The reinvestment period for this new term debt securitization runs through May 25, 2029, with the term debt having a maturity date of May 25, 2037. In connection with the CLO financing transaction, all amounts outstanding under our revolving credit facility were repaid, following which, we also reduced the maximum size of the revolving credit facility to $100 million. This debt optimization reduced our borrowing costs, extended our debt maturity profile and enhanced our ability to access the debt capital markets, complementing the more traditional channels we’ve accessed and utilized in the past. We expect this optimization to result in cost savings of between $0.01 to $0.015 per share per quarter. As of June 30, 2025, the company’s asset coverage ratio for borrowed amounts, as defined by the 1940 Act, was 174.6%, which was above the minimum asset coverage ratio of 150%.

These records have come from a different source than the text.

-- pv_equiv track=rewrite | github.com/hgim96715-lgtm/python_coding_test | 프로그래머스/0/120869. 외계어 사전/외계어 사전.py | solution
-- ===== SOURCE A (Python) =====
-- def solution(spell, dic):
--     s=sorted(spell)
--     for d in dic:
--         c=sorted(d)
--         if c==s:
--             return 1
--             break
--     else:
--         return 2
-- ===== SOURCE B (Python) =====
-- def _counts(it):
--     c = {}
--     for x in it:
--         c[x] = c.get(x, 0) + 1
--     return c
--
-- def solution(spell, dic):
--     cs = _counts(spell)
--     for d in dic:
--         if _counts(d) == cs:
--             return 1
--     return 2
-- ===== Notes on version B (the rewrite author's own statement) =====
-- stated objective: alternative
-- what changed: Anagram test canonicalized by frequency counting: the target multiset of spell is built once as a hash-map counter and each dictionary word is compared by its own counter, instead of sorting spell and re-sorting every word.
import Mathlib
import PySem

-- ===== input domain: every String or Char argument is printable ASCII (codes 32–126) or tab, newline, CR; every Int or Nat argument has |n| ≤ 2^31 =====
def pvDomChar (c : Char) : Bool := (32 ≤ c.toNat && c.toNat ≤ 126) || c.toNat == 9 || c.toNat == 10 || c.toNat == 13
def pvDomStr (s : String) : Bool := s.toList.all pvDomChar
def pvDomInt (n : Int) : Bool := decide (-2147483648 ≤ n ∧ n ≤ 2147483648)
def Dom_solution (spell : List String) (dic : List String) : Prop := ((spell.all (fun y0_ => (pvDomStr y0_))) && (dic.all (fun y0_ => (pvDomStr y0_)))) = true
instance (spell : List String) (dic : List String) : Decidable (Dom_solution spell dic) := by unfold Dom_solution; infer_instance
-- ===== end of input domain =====

-- B replaces per-word sorting by frequency counting with a dict built once for spell (alternative canonicalization, same 1/2 results).


-- ===== PORT A =====
-- sorted(d) on a string d = the sorted list of its one-character strings
def pyChars (d : String) : List String := d.toList.map (fun ch => String.ofList [ch])

-- the for/else loop: return 1 on the first word whose sorted character list equals s, else 2
def solutionLoop (s : List String) : List String → Int
  | [] => 2
  | d :: rest =>
    let c := PySem.List.sorted (pyChars d) (fun x => x) false
    if c = s then 1 else solutionLoop s rest

def solution (spell : List String) (dic : List String) : Int :=
  solutionLoop (PySem.List.sorted spell (fun x => x) false) dic

-- ===== PORT B =====
-- _counts: plain-dict counting loop  c[x] = c.get(x, 0) + 1
def countsB (xs : List String) : PySem.Dict String Int :=
  xs.foldl (fun c x => c.insert x (c.getD x 0 + 1)) PySem.Dict.empty

-- Python dict ==: order-insensitive comparison of key/value mappings
def dictEqB (d1 d2 : PySem.Dict String Int) : Bool :=
  d1.items.all (fun kv => d2.get? kv.1 == some kv.2) &&
  d2.items.all (fun kv => d1.get? kv.1 == some kv.2)

def solutionAltLoop (cs : PySem.Dict String Int) : List String → Int
  | [] => 2
  | d :: rest =>
    if dictEqB (countsB (pyChars d)) cs then 1 else solutionAltLoop cs rest

def solution_alt (spell : List String) (dic : List String) : Int :=
  solutionAltLoop (countsB spell) dic

-- ===== PRECONDITION & SPEC =====
def Spec_solution (spell : List String) (dic : List String) (out : Int) : Prop := out = solution_alt spell dic
instance (spell : List String) (dic : List String) (out : Int) : Decidable (Spec_solution spell dic out) := by unfold Spec_solution; infer_instance

-- ===== CLAIM (what is proved, stated in full; the proofs are below) =====
def Claim_equal_solution : Prop := ∀ (spell : List String) (dic : List String), Dom_solution spell dic → Spec_solution spell dic (solution spell dic)

-- ===== LEMMAS AND PROOFS =====

lemma countsB_eq_counter (xs : List String) : countsB xs = PySem.Dict.counter xs :=
  PySem.Dict.foldl_insert_getD_add_one_eq_counter xs

lemma get?_counter (xs : List String) (v : String) :
    (PySem.Dict.counter xs).get? v = if v ∈ xs then some ((xs.count v : Int)) else none := by
  by_cases h : v ∈ xs
  · have hmem : (v, ((xs.count v : Int))) ∈ (PySem.Dict.counter xs).items := by
      rw [PySem.Dict.items_counter]
      exact List.mem_map.mpr ⟨v, (PySem.Set.mem_ofList _ _).mpr h, rfl⟩
    simp [h, PySem.Dict.get?_of_mem_items _ hmem (PySem.Dict.nodup_keys_counter xs)]
  · have : (PySem.Dict.counter xs).get? v = none := by
      rw [PySem.Dict.get?_eq_none_iff_not_mem_keys, PySem.Dict.keys_counter]
      simpa [PySem.Set.mem_ofList] using h
    simp [h, this]

lemma dictEqB_iff_perm (l1 l2 : List String) :
    dictEqB (countsB l1) (countsB l2) = true ↔ l1.Perm l2 := by
  simp only [dictEqB, countsB_eq_counter, Bool.and_eq_true, List.all_eq_true,
    PySem.Dict.items_counter, List.mem_map, beq_iff_eq]
  constructor
  · rintro ⟨h1, h2⟩
    refine List.perm_iff_count.mpr (fun v => ?_)
    by_cases hv1 : v ∈ l1
    · have := h1 _ ⟨v, (PySem.Set.mem_ofList _ _).mpr hv1, rfl⟩
      rw [get?_counter] at this
      by_cases hv2 : v ∈ l2
      · simp [hv2] at this; exact_mod_cast this.symm
      · simp [hv2] at this
    · by_cases hv2 : v ∈ l2
      · have := h2 _ ⟨v, (PySem.Set.mem_ofList _ _).mpr hv2, rfl⟩
        rw [get?_counter] at this
        simp [hv1] at this
      · simp [List.count_eq_zero_of_not_mem hv1, List.count_eq_zero_of_not_mem hv2]
  · intro hp
    have hc := fun v => List.perm_iff_count.mp hp v
    constructor
    · rintro kv ⟨v, hv, rfl⟩
      have hv1 : v ∈ l1 := (PySem.Set.mem_ofList _ _).mp hv
      have hv2 : v ∈ l2 := hp.mem_iff.mp hv1
      simp [get?_counter, hv2, hc v]
    · rintro kv ⟨v, hv, rfl⟩
      have hv2 : v ∈ l2 := (PySem.Set.mem_ofList _ _).mp hv
      have hv1 : v ∈ l1 := hp.mem_iff.mpr hv2
      simp [get?_counter, hv1, hc v]

lemma loop_eq (spell : List String) (dic : List String) :
    solutionLoop (PySem.List.sorted spell (fun x => x) false) dic
      = solutionAltLoop (countsB spell) dic := by
  induction dic with
  | nil => rfl
  | cons d rest ih =>
    simp only [solutionLoop, solutionAltLoop]
    have hA : (PySem.List.sorted (pyChars d) (fun x => x) false
        = PySem.List.sorted spell (fun x => x) false) ↔ (pyChars d).Perm spell :=
      PySem.List.sorted_id_eq_sorted_id_iff_perm _ _
    have hB := dictEqB_iff_perm (pyChars d) spell
    by_cases hp : (pyChars d).Perm spell
    · simp [hA.mpr hp, hB.mpr hp]
    · have ha : ¬ (PySem.List.sorted (pyChars d) (fun x => x) false
        = PySem.List.sorted spell (fun x => x) false) := fun h => hp (hA.mp h)
      have hb : dictEqB (countsB (pyChars d)) (countsB spell) = false := by
        cases hbb : dictEqB (countsB (pyChars d)) (countsB spell)
        · rfl
        · exact absurd (hB.mp hbb) hp
      simp [ha, hb, ih]

-- ===== VERDICT (by name: the statement is the Claim_ definition above) =====
theorem solution_spec : Claim_equal_solution := by
  intro spell dic _
  unfold Spec_solution solution solution_alt
  exact loop_eq spell dic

Our Q2 net effective debt-to-equity ratio after adjusting for cash on hand was approximately 1.22x compared with 1.23x from the prior quarter. Before I conclude and open up the call to questions, I’d like to again highlight our distributions. This morning, we announced that our Board declared a third quarter distribution of $0.385 per share, which is consistent with the prior quarter. The upcoming regular distribution, the 52nd consecutive quarterly distribution paid since our IPO in December 2012, with all distributions at or above the rate of $0.355 per share per quarter will be payable on October 3, 2025, to stockholders of record as of September 19, 2025. As we said previously, we will continue to evaluate our quarterly distribution, both in the near and medium term based on the core earnings power of our portfolio in addition to other relevant factors that may warrant consideration.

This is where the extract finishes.